Regarding forward looping and comparison of eax against variable index range, I know two methods which work in FS 3.0.8.1:

Code: Select all
int N=9;
mov eax,0; sub eax,N[0];

loopStart:
  add eax,N[0];
  <use eax as index>
  add eax,1; sub eax,N[0];
cmp eax,0; jl loopStart;


Code: Select all
int N=9;
push ebx; mov ebx,N[0];
mov eax,0;

loopStart:
  <use eax as index>
  add eax,1;
cmp eax,ebx; jl loopStart;

pop ebx;

Re: Audio Compression & Limiting - low CPU%

PostPosted: Fri Mar 06, 2020 5:35 pm
by adamszabo
trogluddite wrote:Here are templates for assembly loops with either a fixed loop count or the count set by a stream input.


So I tried to do a looping addition with different stream values, I would like to loop and add the inputs in1, in2, in3, but It didnt work, what am I missing here?

Code: Select all
// Number of loop iterations
streamin LoopCount;
streamin in1;
streamin in2;
streamin in3;

streamout out;

// For count conditioning.
int IntCount = 0;
float F1p0   = 1.0;
float F0 = 0;
float F1 = 1;

float values[4]; //values 3 + 1

// write sources to buffer
mov eax,16; movaps xmm0,in1; movaps values[eax],xmm0;
add eax,16; movaps xmm0,in2; movaps values[eax],xmm0;
add eax,16; movaps xmm0,in3; movaps values[eax],xmm0;

// Ensure count is positive and convert to integer.
movaps   xmm0, LoopCount;
maxps    xmm0, F1p0;
cvtps2dq xmm0, xmm0;
movaps   IntCount, xmm0;

// Initialize loop.
push eax;
movaps xmm1, F0;  // Init sum to zero.

mov  eax, IntCount[0];
LoopStart:
  push eax;
  //Code

  movaps xmm2,values[eax];
  addps xmm1,xmm2;
 
  pop eax;
// Test loop count and iterate.
add eax, -1;
jnz LoopStart;

movaps out, xmm1;
pop eax;

Re: Audio Compression & Limiting - low CPU%

PostPosted: Fri Mar 06, 2020 8:20 pm
by trogluddite
Your values[eax] isn't stepping 16 bytes per index when you de-reference it in the loop, so it's an unaligned read stepping in single bytes. You need shl eax, 4 before the de-reference to align it.
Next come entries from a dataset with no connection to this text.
-- pv_equiv track=rewrite | github.com/ormastes/simple | src/compiler_core_win/fix_cpp.py | count_braces
-- ===== SOURCE A (Python) =====
-- def count_braces(line):
--     """Count net braces { - } in a line, ignoring braces inside string literals and comments."""
--     count = 0
--     in_string = False
--     in_char = False
--     in_line_comment = False
--     in_block_comment = False
--     escape = False
--     i = 0
--     while i < len(line):
--         c = line[i]
--         if escape:
--             escape = False
--             i += 1
--             continue
--         if c == '\\' and (in_string or in_char):
--             escape = True
--             i += 1
--             continue
--         if in_line_comment:
--             i += 1
--             continue
--         if in_block_comment:
--             if c == '*' and i + 1 < len(line) and line[i+1] == '/':
--                 in_block_comment = False
--                 i += 2
--                 continue
--             i += 1
--             continue
--         if c == '/' and i + 1 < len(line):
--             if line[i+1] == '/':
--                 in_line_comment = True
--                 i += 2
--                 continue
--             if line[i+1] == '*':
--                 in_block_comment = True
--                 i += 2
--                 continue
--         if c == '"' and not in_char:
--             in_string = not in_string
--             i += 1
--             continue
--         if c == "'" and not in_string:
--             in_char = not in_char
--             i += 1
--             continue
--         if not in_string and not in_char:
--             if c == '{':
--                 count += 1
--             elif c == '}':
--                 count -= 1
--         i += 1
--     return count
-- ===== SOURCE B (Python) =====
-- # Forward single-pass state machine over the characters: an explicit mode
-- # (NORMAL / SAW_SLASH / LINE_COMMENT / BLOCK_COMMENT / BLOCK_SAW_STAR) plus an
-- # escape flag, no index arithmetic and no lookahead.
-- NORMAL, SAW_SLASH, LINE_COMMENT, BLOCK_COMMENT, BLOCK_SAW_STAR = 0, 1, 2, 3, 4
--
--
-- def _normal(c, count, in_string, in_char):
--     """Process c in NORMAL mode; returns the new (count, mode, in_string, in_char, escape)."""
--     if c == '\\' and (in_string or in_char):
--         return (count, NORMAL, in_string, in_char, True)
--     if c == '/':
--         return (count, SAW_SLASH, in_string, in_char, False)
--     if c == '"' and not in_char:
--         return (count, NORMAL, not in_string, in_char, False)
--     if c == "'" and not in_string:
--         return (count, NORMAL, in_string, not in_char, False)
--     if not in_string and not in_char:
--         if c == '{':
--             count += 1
--         elif c == '}':
--             count -= 1
--     return (count, NORMAL, in_string, in_char, False)
--
--
-- def _step(state, c):
--     count, mode, in_string, in_char, escape = state
--     if escape:
--         return (count, mode, in_string, in_char, False)
--     if mode == LINE_COMMENT:
--         return state
--     if mode == SAW_SLASH:
--         if c == '/':
--             return (count, LINE_COMMENT, in_string, in_char, False)
--         if c == '*':
--             return (count, BLOCK_COMMENT, in_string, in_char, False)
--         return _normal(c, count, in_string, in_char)
--     if mode == BLOCK_SAW_STAR:
--         if c == '/':
--             return (count, NORMAL, in_string, in_char, False)
--         if c == '*':
--             return state
--         if c == '\\' and (in_string or in_char):
--             return (count, BLOCK_COMMENT, in_string, in_char, True)
--         return (count, BLOCK_COMMENT, in_string, in_char, False)
--     if mode == BLOCK_COMMENT:
--         if c == '\\' and (in_string or in_char):
--             return (count, BLOCK_COMMENT, in_string, in_char, True)
--         if c == '*':
--             return (count, BLOCK_SAW_STAR, in_string, in_char, False)
--         return state
--     return _normal(c, count, in_string, in_char)
--
--
-- def count_braces(line):
--     """Count net braces { - } in a line, ignoring braces inside string literals and comments."""
--     state = (0, NORMAL, False, False, False)
--     for c in line:
--         state = _step(state, c)
--     return state[0]
-- ===== Notes on version B (the rewrite author's own statement) =====
-- stated objective: alternative
-- what changed: Replaces A's index-based while-loop with `line[i+1]` lookahead and four boolean comment flags by a single forward fold over the characters driven by an explicit five-mode state machine (NORMAL/SAW_SLASH/LINE_COMMENT/BLOCK_COMMENT/BLOCK_SAW_STAR), eliminating all index arithmetic and lookahead.
import Mathlib
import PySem

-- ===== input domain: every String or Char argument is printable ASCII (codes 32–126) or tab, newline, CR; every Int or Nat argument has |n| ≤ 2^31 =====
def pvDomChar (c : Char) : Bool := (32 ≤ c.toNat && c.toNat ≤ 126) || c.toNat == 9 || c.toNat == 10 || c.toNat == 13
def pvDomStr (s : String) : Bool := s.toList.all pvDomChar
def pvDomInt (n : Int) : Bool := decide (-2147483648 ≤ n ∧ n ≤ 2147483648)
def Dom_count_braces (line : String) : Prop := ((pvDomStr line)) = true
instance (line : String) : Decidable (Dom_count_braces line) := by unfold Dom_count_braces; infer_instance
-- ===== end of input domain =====

-- B replaces A's index/lookahead while-loop by a single forward fold with an explicit
-- mode (NORMAL/SAW_SLASH/LINE/BLOCK/BLOCK_SAW_STAR) and escape flag (objective: alternative).

-- ===== PORT A =====
-- A's while-loop over index i: recursion on the remaining characters; the
-- `line[i+1]` lookaheads become matches on the tail, `i += 2` drops two chars.
def goA : List Char → Int → Bool → Bool → Bool → Bool → Bool → Int
  | [], count, _, _, _, _, _ => count
  | c :: rest, count, instr, inch, inlc, inbc, esc =>
    if esc then goA rest count instr inch inlc inbc false
    else if c == '\\' && (instr || inch) then goA rest count instr inch inlc inbc true
    else if inlc then goA rest count instr inch inlc inbc false
    else if inbc then
      if c == '*' then
        match rest with
        | '/' :: r2 => goA r2 count instr inch inlc false false
        | r => goA r count instr inch inlc inbc false
      else goA rest count instr inch inlc inbc false
    else if c == '/' && !rest.isEmpty then
      match rest with
      | '/' :: r2 => goA r2 count instr inch true inbc false
      | '*' :: r2 => goA r2 count instr inch inlc true false
      | r =>
        -- lookahead is neither '/' nor '*': fall through to the later checks,
        -- none of which fire for c = '/'
        goA r count instr inch inlc inbc false
    else if c == '"' && !inch then goA rest count (!instr) inch inlc inbc false
    else if c == '\'' && !instr then goA rest count instr (!inch) inlc inbc false
    else if !instr && !inch then
      if c == '{' then goA rest (count + 1) instr inch inlc inbc false
      else if c == '}' then goA rest (count - 1) instr inch inlc inbc false
      else goA rest count instr inch inlc inbc false
    else goA rest count instr inch inlc inbc false
termination_by cs _ _ _ _ _ _ => cs.length
decreasing_by all_goals simp_all [List.length_cons]

def count_braces (line : String) : Int :=
  goA line.toList 0 false false false false false

-- ===== PORT B =====
-- modes: 0 = NORMAL, 1 = SAW_SLASH, 2 = LINE_COMMENT, 3 = BLOCK_COMMENT, 4 = BLOCK_SAW_STAR
def stepNormal (c : Char) (count : Int) (instr inch : Bool) : Int × Nat × Bool × Bool × Bool :=
  if c == '\\' && (instr || inch) then (count, 0, instr, inch, true)
  else if c == '/' then (count, 1, instr, inch, false)
  else if c == '"' && !inch then (count, 0, !instr, inch, false)
  else if c == '\'' && !instr then (count, 0, instr, !inch, false)
  else if !instr && !inch then
    ((if c == '{' then count + 1 else if c == '}' then count - 1 else count), 0, instr, inch, false)
  else (count, 0, instr, inch, false)

def stepB : Int × Nat × Bool × Bool × Bool → Char → Int × Nat × Bool × Bool × Bool
  | st@(count, mode, instr, inch, esc), c =>
  if esc then (count, mode, instr, inch, false)
  else if mode == 2 then st
  else if mode == 1 then
    if c == '/' then (count, 2, instr, inch, false)
    else if c == '*' then (count, 3, instr, inch, false)
    else stepNormal c count instr inch
  else if mode == 4 then
    if c == '/' then (count, 0, instr, inch, false)
    else if c == '*' then st
    else if c == '\\' && (instr || inch) then (count, 3, instr, inch, true)
    else (count, 3, instr, inch, false)
  else if mode == 3 then
    if c == '\\' && (instr || inch) then (count, 3, instr, inch, true)
    else if c == '*' then (count, 4, instr, inch, false)
    else st
  else stepNormal c count instr inch

def count_braces_alt (line : String) : Int :=
  (line.toList.foldl stepB (0, 0, false, false, false)).1

-- ===== PRECONDITION & SPEC =====
def Spec_count_braces (line : String) (out : Int) : Prop := out = count_braces_alt line
instance (line : String) (out : Int) : Decidable (Spec_count_braces line out) := by unfold Spec_count_braces; infer_instance

-- ===== CLAIM (what is proved, stated in full; the proofs are below) =====
def Claim_equal_count_braces : Prop := ∀ (line : String), Dom_count_braces line → Spec_count_braces line (count_braces line)

-- ===== LEMMAS AND PROOFS =====

lemma goA_nil (count : Int) (instr inch inlc inbc esc : Bool) :
    goA [] count instr inch inlc inbc esc = count := by
  rw [goA.eq_def]

-- once A is in a line comment it only skips characters and returns count
lemma lineA (cs : List Char) : ∀ (count : Int) (instr inch ibc esc : Bool),
    goA cs count instr inch true ibc esc = count := by
  induction cs with
  | nil => intro _ _ _ _ _; exact goA_nil ..
  | cons c rest ih =>
    intro count instr inch ibc esc
    rw [goA.eq_def]
    dsimp only
    split_ifs <;> first
      | apply ih
      | simp_all
      | (rename_i hF _; exact absurd rfl hF)

-- once B is in LINE_COMMENT mode the count never changes
lemma lineB (cs : List Char) : ∀ (count : Int) (instr inch esc : Bool),
    (List.foldl stepB (count, 2, instr, inch, esc) cs).1 = count := by
  induction cs with
  | nil => intro _ _ _ _; rfl
  | cons c rest ih =>
    intro count instr inch esc
    cases esc <;> simp [List.foldl, stepB, stepNormal, ih]

-- main bisimulation: the four mode-correspondences, proved simultaneously
lemma simAB (cs : List Char) :
    (∀ (count : Int) (instr inch esc : Bool),
      goA cs count instr inch false false esc
        = (List.foldl stepB (count, 0, instr, inch, esc) cs).1)
  ∧ (∀ (count : Int) (instr inch esc : Bool),
      goA cs count instr inch false true esc
        = (List.foldl stepB (count, 3, instr, inch, esc) cs).1)
  ∧ (∀ (count : Int) (instr inch : Bool),
      goA ('/' :: cs) count instr inch false false false
        = (List.foldl stepB (count, 1, instr, inch, false) cs).1)
  ∧ (∀ (count : Int) (instr inch : Bool),
      goA ('*' :: cs) count instr inch false true false
        = (List.foldl stepB (count, 4, instr, inch, false) cs).1) := by
  induction cs with
  | nil =>
    refine ⟨fun c i h e => ?_, fun c i h e => ?_, fun c i h => ?_, fun c i h => ?_⟩
    · simp [goA_nil, List.foldl]
    · simp [goA_nil, List.foldl]
    · rw [goA.eq_def]
      simp [goA_nil, stepB, stepNormal, List.foldl]
    · rw [goA.eq_def]
      simp [goA_nil, stepB, List.foldl]
  | cons d rest ih =>
    obtain ⟨ih0, ih3, ih1, ih4⟩ := ih
    have hnorm : ∀ (count : Int) (instr inch esc : Bool),
        goA (d :: rest) count instr inch false false esc
          = (List.foldl stepB (count, 0, instr, inch, esc) (d :: rest)).1 := by
      intro count instr inch esc
      cases esc with
      | true => rw [goA.eq_def]; simp [List.foldl, stepB, stepNormal, ih0]
      | false =>
        by_cases hb : (d == '\\' && (instr || inch)) = true
        · rw [goA.eq_def]; simp [List.foldl, stepB, stepNormal, hb, ih0]
        · by_cases hs : d = '/'
          · subst hs
            rw [ih1 count instr inch]
            simp [List.foldl, stepB, stepNormal, hb]
          · rw [goA.eq_def]
            simp [List.foldl, stepB, stepNormal, hb, hs, ih0]
            split_ifs <;> rfl
    have hblock : ∀ (count : Int) (instr inch esc : Bool),
        goA (d :: rest) count instr inch false true esc
          = (List.foldl stepB (count, 3, instr, inch, esc) (d :: rest)).1 := by
      intro count instr inch esc
      cases esc with
      | true => rw [goA.eq_def]; simp [List.foldl, stepB, stepNormal, ih3]
      | false =>
        by_cases hb : (d == '\\' && (instr || inch)) = true
        · rw [goA.eq_def]; simp [List.foldl, stepB, stepNormal, hb, ih3]
        · by_cases hstar : d = '*'
          · subst hstar
            rw [ih4 count instr inch]
            simp [List.foldl, stepB, stepNormal, hb]
          · rw [goA.eq_def]
            simp [List.foldl, stepB, stepNormal, hb, hstar, ih3]
    refine ⟨hnorm, hblock, ?_, ?_⟩
    · -- SAW_SLASH: '/' pending before this character
      intro count instr inch
      by_cases hd : d = '/'
      · subst hd
        rw [goA.eq_def]
        simp [List.foldl, stepB, stepNormal, lineA, lineB]
      · by_cases hd2 : d = '*'
        · subst hd2
          rw [goA.eq_def]
          simp [List.foldl, stepB, stepNormal, ih3]
        · have lhs : goA ('/' :: d :: rest) count instr inch false false false
              = goA (d :: rest) count instr inch false false false := by
            rw [goA.eq_def]
            simp [hd, hd2]
          rw [lhs, hnorm]
          simp [List.foldl, stepB, stepNormal, hd, hd2]
    · -- BLOCK_SAW_STAR: '*' pending inside a block comment
      intro count instr inch
      by_cases hd : d = '/'
      · subst hd
        rw [goA.eq_def]
        simp [List.foldl, stepB, stepNormal, ih0]
      · have lhs : goA ('*' :: d :: rest) count instr inch false true false
            = goA (d :: rest) count instr inch false true false := by
          rw [goA.eq_def]
          simp [hd]
        rw [lhs, hblock]
        by_cases hb : (d == '\\' && (instr || inch)) = true
        · simp [List.foldl, stepB, stepNormal, hd, hb]
          split_ifs <;> simp_all
        · by_cases hs : d = '*'
          · subst hs; simp [List.foldl, stepB, stepNormal, hd]
          · simp [List.foldl, stepB, stepNormal, hd, hb, hs]

-- ===== VERDICT (by name: the statement is the Claim_ definition above) =====
theorem count_braces_spec : Claim_equal_count_braces := by
  intro line _
  unfold Spec_count_braces count_braces count_braces_alt
  exact (simAB line.toList).1 0 false false false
BTW - you just taught me something new. I had no idea that movaps with an [eax] offset was allowed! Thanks! :D

Re: Audio Compression & Limiting - low CPU%

PostPosted: Sat Mar 07, 2020 3:25 am
by adamszabo
Awesome it works now thanks! I learned something new and you learned as well :D
As far as I know movaps uses less cpu then fstp, I hope someone can confirm, thats why I used it instead of that.

Re: Audio Compression & Limiting - low CPU%

PostPosted: Sat Mar 07, 2020 7:16 pm
by trogluddite
Yes, I imagine it would be a lot quicker. The main reason for using the FPU instructions is that, very often, the four SSE channels are not looking up the same array index, especially in poly code - so you have to laboriously do everything one channel at a time. But if the SSE channels will always point to the same index, that's a rather wasteful way of doing things.